Entries shown:
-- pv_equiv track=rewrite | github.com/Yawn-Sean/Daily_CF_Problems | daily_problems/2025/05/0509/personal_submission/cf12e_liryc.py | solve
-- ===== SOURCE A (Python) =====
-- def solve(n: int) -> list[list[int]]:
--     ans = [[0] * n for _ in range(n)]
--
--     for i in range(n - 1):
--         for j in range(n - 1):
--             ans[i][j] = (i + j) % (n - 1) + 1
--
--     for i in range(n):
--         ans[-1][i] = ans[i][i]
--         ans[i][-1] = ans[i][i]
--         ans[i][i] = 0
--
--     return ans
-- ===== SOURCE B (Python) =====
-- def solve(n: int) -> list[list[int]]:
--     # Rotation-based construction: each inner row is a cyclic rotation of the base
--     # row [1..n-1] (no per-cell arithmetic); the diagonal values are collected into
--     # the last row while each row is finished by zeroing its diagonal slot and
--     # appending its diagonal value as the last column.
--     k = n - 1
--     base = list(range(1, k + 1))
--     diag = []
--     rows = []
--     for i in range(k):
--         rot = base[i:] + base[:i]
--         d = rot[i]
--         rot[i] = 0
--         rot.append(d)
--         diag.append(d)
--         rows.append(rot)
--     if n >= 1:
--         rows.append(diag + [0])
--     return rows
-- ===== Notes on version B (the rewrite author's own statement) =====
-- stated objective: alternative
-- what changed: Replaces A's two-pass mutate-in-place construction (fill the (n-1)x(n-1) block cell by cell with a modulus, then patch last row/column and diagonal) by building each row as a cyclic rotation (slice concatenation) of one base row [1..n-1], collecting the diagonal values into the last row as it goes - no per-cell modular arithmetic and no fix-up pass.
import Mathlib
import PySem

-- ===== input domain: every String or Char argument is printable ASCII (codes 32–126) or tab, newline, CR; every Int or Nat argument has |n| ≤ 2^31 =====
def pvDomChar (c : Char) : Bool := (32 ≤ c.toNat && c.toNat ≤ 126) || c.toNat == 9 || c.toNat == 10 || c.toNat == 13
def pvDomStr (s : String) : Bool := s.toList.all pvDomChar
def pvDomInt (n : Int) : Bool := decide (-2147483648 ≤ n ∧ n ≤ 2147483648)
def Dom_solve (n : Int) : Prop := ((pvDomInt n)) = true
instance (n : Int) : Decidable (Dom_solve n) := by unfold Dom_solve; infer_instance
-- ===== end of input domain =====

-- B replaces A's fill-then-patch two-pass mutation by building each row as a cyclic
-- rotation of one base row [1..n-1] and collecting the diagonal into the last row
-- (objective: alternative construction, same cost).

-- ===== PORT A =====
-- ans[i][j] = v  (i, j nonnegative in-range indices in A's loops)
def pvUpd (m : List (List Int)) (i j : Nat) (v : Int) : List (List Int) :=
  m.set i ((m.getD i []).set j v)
--
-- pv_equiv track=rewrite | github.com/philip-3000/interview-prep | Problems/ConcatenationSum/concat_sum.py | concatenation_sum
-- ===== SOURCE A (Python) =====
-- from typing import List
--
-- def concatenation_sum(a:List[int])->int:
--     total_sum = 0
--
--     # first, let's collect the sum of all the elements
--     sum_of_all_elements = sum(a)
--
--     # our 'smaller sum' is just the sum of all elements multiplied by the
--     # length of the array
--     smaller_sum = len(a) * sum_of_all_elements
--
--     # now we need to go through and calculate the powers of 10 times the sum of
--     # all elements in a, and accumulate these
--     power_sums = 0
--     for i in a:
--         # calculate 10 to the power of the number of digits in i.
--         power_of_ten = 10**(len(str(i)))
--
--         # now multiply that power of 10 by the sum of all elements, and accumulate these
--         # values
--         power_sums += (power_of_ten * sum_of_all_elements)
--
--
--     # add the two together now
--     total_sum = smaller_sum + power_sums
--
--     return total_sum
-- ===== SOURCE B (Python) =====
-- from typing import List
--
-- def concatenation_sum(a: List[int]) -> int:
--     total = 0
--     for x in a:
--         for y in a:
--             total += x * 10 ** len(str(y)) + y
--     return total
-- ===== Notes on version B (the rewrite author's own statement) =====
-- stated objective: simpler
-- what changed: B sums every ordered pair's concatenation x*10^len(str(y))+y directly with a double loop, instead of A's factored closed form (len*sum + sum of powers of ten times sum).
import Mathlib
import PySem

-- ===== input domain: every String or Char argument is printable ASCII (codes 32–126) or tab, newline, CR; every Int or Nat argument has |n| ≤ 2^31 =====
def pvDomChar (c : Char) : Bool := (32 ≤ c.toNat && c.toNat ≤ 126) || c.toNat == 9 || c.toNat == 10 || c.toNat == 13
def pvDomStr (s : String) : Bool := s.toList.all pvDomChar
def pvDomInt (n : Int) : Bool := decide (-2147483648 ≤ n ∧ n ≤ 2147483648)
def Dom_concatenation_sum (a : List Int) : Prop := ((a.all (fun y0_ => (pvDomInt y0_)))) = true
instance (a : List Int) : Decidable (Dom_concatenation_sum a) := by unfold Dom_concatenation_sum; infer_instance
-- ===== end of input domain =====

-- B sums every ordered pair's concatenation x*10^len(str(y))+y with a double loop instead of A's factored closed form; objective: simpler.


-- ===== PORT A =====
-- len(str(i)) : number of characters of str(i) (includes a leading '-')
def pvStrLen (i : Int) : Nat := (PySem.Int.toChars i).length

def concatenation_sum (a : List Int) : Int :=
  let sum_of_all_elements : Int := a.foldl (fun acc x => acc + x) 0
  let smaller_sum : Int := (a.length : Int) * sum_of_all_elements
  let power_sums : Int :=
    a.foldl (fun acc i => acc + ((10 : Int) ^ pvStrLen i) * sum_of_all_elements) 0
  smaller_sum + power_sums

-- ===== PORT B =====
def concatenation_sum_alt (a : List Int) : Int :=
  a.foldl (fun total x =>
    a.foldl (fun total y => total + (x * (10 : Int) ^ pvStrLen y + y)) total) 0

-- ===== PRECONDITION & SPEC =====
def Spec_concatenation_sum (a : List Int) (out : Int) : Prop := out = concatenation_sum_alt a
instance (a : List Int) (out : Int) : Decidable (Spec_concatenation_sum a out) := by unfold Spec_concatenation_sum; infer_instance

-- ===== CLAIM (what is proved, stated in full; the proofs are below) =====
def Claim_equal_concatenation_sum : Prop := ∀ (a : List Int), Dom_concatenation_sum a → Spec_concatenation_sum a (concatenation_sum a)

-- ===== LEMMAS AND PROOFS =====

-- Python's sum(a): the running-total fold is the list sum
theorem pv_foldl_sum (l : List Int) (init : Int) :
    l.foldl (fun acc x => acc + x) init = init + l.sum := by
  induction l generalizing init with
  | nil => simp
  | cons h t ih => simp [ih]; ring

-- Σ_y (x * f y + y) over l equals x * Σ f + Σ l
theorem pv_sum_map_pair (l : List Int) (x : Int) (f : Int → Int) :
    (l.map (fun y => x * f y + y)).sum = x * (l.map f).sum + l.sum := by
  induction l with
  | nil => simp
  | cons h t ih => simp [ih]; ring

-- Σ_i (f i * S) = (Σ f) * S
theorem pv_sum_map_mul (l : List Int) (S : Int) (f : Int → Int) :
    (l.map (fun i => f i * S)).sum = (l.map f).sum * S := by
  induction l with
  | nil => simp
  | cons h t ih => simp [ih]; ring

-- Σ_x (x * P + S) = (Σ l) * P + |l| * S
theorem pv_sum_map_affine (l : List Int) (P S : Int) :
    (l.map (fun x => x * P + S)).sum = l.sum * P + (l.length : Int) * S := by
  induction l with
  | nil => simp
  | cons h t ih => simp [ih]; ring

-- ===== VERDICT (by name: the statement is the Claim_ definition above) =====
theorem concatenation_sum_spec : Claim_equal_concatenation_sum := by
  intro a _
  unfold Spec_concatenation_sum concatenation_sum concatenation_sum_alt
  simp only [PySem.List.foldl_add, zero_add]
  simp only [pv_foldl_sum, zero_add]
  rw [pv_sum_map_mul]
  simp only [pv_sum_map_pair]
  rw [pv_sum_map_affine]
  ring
* * *
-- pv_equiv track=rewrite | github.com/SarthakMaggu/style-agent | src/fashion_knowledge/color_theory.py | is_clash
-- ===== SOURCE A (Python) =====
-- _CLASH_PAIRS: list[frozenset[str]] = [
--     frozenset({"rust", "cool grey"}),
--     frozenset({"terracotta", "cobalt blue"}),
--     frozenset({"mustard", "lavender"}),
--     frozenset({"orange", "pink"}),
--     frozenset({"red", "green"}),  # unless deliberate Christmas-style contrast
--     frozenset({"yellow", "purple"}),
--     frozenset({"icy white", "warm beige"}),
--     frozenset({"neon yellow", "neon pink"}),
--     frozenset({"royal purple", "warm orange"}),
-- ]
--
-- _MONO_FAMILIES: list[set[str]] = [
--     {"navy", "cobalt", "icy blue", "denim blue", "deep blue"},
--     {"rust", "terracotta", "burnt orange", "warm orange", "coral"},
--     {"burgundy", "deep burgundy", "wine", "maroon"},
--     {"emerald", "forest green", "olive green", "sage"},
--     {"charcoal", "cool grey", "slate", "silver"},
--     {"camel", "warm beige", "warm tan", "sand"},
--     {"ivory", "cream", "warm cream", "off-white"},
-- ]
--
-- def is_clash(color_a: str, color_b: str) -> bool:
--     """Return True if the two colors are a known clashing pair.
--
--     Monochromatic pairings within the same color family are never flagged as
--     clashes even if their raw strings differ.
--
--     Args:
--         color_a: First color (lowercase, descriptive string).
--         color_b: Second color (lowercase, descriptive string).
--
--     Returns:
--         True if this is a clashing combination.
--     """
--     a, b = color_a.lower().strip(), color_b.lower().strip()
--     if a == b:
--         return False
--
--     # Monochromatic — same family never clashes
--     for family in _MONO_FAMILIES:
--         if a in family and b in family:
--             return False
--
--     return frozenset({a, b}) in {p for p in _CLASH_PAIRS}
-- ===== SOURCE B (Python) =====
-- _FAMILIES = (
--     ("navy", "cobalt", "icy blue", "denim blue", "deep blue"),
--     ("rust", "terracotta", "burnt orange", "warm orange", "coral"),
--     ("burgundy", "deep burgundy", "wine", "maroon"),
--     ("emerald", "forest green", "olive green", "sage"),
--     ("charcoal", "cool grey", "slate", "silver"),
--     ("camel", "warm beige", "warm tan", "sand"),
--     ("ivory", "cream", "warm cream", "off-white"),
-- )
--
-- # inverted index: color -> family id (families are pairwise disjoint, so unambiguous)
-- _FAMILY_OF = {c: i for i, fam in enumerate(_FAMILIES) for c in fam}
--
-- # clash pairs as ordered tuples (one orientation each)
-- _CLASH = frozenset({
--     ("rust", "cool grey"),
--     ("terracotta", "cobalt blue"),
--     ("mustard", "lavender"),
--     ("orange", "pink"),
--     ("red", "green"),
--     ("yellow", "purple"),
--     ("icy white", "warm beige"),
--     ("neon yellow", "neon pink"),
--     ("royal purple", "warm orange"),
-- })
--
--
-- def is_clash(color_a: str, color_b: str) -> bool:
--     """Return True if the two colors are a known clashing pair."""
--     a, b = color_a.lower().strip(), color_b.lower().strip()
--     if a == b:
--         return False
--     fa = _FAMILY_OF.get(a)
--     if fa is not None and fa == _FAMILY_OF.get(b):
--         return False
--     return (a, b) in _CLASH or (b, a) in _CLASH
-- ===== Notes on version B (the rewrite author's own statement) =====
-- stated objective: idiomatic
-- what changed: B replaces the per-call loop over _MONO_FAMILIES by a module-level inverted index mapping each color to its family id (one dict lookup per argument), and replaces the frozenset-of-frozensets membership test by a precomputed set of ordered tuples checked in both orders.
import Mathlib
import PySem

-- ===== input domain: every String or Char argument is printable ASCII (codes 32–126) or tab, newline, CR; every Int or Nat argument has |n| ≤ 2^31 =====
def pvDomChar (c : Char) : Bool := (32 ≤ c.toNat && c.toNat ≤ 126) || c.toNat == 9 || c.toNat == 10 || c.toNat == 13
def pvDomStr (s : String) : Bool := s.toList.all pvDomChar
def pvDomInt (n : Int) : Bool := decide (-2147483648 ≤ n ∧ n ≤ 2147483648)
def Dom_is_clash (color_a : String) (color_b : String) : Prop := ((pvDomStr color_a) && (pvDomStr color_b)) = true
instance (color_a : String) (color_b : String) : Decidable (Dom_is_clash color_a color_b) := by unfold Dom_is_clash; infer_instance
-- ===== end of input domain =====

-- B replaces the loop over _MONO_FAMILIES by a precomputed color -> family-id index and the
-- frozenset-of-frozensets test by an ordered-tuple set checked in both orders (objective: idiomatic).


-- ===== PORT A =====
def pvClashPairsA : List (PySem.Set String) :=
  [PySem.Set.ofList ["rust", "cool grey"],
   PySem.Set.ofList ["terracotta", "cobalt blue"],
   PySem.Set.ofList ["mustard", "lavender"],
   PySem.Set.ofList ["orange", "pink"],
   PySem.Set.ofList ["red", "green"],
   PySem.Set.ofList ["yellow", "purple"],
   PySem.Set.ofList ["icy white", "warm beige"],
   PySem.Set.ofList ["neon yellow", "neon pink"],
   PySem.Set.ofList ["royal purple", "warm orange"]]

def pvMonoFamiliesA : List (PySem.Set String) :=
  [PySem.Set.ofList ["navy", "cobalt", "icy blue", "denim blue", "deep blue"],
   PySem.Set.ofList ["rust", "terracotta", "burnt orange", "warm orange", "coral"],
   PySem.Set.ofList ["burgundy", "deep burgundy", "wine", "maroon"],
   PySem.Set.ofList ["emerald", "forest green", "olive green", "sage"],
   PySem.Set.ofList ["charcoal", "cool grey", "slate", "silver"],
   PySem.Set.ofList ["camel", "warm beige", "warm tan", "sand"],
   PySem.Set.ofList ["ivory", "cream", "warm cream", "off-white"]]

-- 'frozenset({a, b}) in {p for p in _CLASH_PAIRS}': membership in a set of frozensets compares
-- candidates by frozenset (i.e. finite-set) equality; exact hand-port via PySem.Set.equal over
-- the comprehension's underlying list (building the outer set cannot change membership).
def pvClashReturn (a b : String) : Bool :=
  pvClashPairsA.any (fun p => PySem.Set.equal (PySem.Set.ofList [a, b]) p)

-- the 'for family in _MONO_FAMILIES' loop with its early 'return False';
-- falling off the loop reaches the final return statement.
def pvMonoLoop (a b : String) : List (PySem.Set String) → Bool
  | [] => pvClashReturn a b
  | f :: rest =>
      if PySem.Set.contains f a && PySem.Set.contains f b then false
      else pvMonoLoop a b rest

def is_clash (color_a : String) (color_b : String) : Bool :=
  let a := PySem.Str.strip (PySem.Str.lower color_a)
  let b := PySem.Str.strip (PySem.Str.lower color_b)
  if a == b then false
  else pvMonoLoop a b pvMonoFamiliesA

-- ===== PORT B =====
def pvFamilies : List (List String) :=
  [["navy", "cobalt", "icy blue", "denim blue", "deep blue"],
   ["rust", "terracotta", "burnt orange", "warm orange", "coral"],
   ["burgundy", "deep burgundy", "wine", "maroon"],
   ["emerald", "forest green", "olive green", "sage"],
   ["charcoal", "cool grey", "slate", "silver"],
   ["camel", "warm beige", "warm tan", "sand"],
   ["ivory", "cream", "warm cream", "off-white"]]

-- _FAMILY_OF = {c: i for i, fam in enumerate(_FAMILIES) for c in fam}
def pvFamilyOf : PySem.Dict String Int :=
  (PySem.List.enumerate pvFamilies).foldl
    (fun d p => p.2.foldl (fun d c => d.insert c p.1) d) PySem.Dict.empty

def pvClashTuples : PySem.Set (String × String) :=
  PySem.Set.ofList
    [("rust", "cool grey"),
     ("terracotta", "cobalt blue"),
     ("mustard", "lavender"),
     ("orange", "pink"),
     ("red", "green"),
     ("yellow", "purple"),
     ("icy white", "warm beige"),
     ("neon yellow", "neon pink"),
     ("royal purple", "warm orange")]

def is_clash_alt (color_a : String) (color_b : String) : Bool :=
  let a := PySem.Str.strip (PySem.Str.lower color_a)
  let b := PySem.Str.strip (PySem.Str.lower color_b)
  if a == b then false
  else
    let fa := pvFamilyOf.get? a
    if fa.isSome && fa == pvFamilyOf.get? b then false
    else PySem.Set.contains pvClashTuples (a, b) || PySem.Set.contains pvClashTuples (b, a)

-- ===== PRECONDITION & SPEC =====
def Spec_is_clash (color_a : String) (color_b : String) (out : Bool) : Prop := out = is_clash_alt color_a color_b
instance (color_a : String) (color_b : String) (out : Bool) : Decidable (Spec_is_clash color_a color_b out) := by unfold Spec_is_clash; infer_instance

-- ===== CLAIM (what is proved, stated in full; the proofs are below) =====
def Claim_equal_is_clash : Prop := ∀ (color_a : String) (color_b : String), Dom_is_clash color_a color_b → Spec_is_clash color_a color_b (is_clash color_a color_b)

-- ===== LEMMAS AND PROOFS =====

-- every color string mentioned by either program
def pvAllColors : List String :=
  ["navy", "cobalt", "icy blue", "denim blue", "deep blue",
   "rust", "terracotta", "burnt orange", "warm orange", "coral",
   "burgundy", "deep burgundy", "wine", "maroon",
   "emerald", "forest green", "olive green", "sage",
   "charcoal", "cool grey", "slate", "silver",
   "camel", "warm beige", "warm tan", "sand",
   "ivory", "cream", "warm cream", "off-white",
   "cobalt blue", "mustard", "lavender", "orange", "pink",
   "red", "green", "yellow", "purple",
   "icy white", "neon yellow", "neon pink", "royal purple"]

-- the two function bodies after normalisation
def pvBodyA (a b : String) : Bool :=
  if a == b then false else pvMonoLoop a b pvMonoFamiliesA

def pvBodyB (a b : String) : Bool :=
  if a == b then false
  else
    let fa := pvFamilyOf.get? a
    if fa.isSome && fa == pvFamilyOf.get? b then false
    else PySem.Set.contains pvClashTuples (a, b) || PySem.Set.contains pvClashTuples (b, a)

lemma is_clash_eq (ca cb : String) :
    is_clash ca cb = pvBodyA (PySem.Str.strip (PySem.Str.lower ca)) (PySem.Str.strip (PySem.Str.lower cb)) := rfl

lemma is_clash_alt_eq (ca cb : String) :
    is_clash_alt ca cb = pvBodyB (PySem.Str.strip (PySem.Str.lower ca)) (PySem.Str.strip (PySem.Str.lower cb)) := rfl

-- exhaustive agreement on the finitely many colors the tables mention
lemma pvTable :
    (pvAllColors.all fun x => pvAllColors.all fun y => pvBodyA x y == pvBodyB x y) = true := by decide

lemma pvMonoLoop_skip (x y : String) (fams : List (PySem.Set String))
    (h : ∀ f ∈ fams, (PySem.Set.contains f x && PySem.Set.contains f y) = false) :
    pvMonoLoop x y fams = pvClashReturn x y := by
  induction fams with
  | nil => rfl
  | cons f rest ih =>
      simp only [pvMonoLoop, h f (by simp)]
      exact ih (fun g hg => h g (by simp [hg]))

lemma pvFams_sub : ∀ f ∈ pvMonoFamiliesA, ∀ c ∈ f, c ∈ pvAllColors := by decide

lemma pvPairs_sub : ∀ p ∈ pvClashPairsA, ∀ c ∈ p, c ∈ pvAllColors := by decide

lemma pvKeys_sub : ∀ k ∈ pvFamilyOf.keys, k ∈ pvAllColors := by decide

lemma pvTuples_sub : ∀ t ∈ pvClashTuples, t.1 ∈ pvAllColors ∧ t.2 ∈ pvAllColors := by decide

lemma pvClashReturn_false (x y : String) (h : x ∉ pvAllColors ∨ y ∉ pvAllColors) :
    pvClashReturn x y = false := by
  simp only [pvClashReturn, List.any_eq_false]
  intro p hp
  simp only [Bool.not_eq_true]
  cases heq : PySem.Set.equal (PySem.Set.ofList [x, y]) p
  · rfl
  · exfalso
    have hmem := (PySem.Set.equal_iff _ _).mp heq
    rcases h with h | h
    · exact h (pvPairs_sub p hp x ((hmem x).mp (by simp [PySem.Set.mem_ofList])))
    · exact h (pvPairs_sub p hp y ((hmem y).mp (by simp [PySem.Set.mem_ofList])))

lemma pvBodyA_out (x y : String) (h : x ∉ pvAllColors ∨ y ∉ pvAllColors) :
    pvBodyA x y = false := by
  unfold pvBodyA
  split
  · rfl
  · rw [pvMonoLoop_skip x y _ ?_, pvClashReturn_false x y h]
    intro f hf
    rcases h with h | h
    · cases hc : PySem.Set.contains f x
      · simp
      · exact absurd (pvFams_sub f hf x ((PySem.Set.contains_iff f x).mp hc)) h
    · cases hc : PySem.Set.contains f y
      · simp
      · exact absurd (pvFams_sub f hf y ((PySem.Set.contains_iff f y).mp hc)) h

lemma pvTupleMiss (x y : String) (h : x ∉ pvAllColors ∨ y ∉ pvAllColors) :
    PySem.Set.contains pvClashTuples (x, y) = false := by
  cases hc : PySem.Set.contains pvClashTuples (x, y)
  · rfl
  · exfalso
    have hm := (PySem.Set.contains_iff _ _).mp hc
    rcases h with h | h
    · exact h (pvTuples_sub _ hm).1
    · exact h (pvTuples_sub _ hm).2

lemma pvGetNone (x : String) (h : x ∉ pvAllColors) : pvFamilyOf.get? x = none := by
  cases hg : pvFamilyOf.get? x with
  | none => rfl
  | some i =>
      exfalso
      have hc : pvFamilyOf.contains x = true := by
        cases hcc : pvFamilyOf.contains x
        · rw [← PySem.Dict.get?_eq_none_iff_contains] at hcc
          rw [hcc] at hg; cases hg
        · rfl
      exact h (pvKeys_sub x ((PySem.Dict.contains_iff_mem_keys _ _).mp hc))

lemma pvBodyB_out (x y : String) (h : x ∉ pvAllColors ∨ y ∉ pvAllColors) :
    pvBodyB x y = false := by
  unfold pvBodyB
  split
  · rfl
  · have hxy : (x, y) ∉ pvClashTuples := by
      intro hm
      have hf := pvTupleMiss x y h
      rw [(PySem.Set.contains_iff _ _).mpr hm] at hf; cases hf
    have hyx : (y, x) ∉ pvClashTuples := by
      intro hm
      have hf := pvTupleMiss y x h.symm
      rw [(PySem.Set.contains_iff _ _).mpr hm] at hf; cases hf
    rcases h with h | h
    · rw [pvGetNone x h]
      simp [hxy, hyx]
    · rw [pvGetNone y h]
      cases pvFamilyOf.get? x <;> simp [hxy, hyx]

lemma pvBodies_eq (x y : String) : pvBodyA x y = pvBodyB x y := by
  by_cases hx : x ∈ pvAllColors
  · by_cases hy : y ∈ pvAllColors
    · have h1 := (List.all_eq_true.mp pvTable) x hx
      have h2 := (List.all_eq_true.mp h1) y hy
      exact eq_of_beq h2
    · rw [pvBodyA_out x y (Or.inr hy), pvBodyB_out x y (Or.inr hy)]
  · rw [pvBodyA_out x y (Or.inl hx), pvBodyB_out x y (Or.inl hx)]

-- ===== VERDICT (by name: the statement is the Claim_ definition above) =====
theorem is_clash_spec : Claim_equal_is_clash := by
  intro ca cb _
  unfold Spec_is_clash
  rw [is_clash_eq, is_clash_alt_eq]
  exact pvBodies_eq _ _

Brief:
Copy each line of the listing in which the word "pass" can be found.

Solution for this task:
-- what changed: Replaces A's two-pass mutate-in-place construction (fill the (n-1)x(n-1) block cell by cell with a modulus, then patch last row/column and diagonal) by building each row as a cyclic rotation (slice concatenation) of one base row [1..n-1], collecting the diagonal values into the last row as it goes - no per-cell modular arithmetic and no fix-up pass.
-- B replaces A's fill-then-patch two-pass mutation by building each row as a cyclic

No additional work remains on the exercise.